_INSTRUCTIONS TO FOLLOW:_ In the listing that follows, the range to quote begins at the line that has "def nonposCnt (ts" and ends after the line that has "def sigmaF (targets"; quote it verbatim and add nothing.

_DATA:_
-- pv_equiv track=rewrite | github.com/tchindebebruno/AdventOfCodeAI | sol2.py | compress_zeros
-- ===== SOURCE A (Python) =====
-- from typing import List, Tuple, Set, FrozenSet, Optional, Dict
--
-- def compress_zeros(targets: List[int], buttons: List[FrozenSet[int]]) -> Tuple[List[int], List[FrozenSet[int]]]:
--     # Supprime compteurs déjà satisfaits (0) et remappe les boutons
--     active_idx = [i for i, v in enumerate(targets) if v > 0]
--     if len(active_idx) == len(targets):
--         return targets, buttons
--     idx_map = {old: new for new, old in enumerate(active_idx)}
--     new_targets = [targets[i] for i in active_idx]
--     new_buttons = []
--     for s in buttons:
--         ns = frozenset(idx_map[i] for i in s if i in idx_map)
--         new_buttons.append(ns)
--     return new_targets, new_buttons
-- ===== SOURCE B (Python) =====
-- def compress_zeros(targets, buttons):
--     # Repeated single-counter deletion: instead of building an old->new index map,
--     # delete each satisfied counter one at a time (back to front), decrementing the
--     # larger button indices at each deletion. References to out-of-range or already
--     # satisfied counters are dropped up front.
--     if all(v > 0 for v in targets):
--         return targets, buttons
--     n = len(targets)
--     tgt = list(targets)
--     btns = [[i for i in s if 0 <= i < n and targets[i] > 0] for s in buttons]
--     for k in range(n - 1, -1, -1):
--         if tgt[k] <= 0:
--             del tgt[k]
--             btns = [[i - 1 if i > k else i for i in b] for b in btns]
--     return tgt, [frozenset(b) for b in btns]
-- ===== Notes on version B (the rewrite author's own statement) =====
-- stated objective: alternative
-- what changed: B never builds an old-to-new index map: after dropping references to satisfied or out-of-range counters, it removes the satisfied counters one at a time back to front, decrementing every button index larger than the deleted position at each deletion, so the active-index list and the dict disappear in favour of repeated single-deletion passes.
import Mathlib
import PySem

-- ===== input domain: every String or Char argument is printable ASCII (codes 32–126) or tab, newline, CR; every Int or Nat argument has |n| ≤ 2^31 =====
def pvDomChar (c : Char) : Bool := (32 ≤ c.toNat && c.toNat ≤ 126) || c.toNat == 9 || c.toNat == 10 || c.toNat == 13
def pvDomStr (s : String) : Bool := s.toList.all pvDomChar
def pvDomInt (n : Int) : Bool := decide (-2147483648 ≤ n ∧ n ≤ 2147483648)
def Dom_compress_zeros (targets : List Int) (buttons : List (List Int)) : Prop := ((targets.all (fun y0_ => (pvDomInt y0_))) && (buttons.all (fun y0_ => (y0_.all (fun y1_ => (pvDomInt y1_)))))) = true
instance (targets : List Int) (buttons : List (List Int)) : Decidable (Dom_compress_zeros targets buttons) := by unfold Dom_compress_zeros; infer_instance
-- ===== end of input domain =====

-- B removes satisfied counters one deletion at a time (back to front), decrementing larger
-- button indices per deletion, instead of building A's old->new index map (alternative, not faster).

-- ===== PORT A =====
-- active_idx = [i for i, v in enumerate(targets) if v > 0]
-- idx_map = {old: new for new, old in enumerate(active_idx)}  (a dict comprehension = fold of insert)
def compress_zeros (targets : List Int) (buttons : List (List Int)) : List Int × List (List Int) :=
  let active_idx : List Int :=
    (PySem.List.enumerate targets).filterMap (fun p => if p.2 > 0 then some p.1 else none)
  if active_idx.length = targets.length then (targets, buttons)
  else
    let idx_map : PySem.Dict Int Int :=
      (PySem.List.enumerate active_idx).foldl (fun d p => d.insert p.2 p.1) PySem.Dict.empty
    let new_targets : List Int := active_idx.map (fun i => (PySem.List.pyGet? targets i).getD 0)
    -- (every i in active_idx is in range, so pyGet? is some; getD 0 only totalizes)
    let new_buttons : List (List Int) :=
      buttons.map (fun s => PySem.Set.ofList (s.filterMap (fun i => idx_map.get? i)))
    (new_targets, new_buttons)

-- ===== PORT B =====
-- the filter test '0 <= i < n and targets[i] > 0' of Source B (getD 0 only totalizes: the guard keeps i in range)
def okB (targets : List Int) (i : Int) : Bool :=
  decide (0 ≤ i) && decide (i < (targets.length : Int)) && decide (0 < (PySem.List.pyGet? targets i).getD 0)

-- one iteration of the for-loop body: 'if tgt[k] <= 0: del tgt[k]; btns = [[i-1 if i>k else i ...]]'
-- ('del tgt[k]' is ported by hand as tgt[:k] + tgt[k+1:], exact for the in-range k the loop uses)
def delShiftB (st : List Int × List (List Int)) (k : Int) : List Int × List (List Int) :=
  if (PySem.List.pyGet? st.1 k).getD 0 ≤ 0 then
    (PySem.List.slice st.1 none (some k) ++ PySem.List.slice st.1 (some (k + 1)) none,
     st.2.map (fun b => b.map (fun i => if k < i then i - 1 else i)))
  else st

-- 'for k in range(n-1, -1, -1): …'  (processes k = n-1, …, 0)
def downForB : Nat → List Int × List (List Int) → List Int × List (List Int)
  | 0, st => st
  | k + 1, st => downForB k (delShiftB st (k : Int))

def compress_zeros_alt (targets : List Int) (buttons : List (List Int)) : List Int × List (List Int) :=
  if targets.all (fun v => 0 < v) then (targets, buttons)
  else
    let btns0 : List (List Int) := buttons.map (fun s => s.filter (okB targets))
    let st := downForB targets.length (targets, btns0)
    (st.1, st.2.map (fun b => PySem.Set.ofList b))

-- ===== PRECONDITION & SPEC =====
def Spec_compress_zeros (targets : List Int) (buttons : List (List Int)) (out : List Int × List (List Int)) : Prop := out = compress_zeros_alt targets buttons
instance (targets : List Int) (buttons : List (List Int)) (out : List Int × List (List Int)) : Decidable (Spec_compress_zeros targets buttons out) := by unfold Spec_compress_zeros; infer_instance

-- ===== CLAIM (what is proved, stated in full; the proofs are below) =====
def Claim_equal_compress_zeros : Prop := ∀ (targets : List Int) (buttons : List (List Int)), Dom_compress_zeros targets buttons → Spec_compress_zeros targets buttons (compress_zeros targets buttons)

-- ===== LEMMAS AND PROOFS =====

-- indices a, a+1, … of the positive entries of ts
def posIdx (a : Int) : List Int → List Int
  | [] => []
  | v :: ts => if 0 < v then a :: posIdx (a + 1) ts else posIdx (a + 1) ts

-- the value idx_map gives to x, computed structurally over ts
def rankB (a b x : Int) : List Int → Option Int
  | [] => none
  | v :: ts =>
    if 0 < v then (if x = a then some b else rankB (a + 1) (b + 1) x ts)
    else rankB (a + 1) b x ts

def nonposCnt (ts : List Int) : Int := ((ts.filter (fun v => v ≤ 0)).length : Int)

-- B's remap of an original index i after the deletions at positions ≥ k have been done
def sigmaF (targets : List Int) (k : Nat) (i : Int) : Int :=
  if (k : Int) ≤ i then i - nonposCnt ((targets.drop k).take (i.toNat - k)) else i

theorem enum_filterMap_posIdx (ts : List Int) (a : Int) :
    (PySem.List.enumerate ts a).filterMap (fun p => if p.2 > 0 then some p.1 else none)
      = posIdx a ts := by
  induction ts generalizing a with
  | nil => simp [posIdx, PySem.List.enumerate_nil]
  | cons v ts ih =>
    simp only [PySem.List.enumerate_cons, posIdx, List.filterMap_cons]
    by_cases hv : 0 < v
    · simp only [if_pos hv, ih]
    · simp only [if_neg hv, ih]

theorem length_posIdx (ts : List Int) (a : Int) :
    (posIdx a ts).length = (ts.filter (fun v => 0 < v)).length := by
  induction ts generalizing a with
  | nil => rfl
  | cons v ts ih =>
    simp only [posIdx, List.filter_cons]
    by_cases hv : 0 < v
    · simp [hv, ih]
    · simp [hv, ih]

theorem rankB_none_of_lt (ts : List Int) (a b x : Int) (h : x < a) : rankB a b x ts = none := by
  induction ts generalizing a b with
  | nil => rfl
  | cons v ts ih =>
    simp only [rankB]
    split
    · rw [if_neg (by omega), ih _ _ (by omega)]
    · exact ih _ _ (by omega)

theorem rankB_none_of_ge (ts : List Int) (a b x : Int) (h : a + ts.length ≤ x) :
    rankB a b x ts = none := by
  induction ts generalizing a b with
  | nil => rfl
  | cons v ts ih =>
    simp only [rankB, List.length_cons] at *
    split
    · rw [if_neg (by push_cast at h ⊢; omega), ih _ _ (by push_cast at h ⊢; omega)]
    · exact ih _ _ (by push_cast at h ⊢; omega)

_OUTPUT OF THE TASK:_
def nonposCnt (ts : List Int) : Int := ((ts.filter (fun v => v ≤ 0)).length : Int)

-- B's remap of an original index i after the deletions at positions ≥ k have been done
def sigmaF (targets : List Int) (k : Nat) (i : Int) : Int :=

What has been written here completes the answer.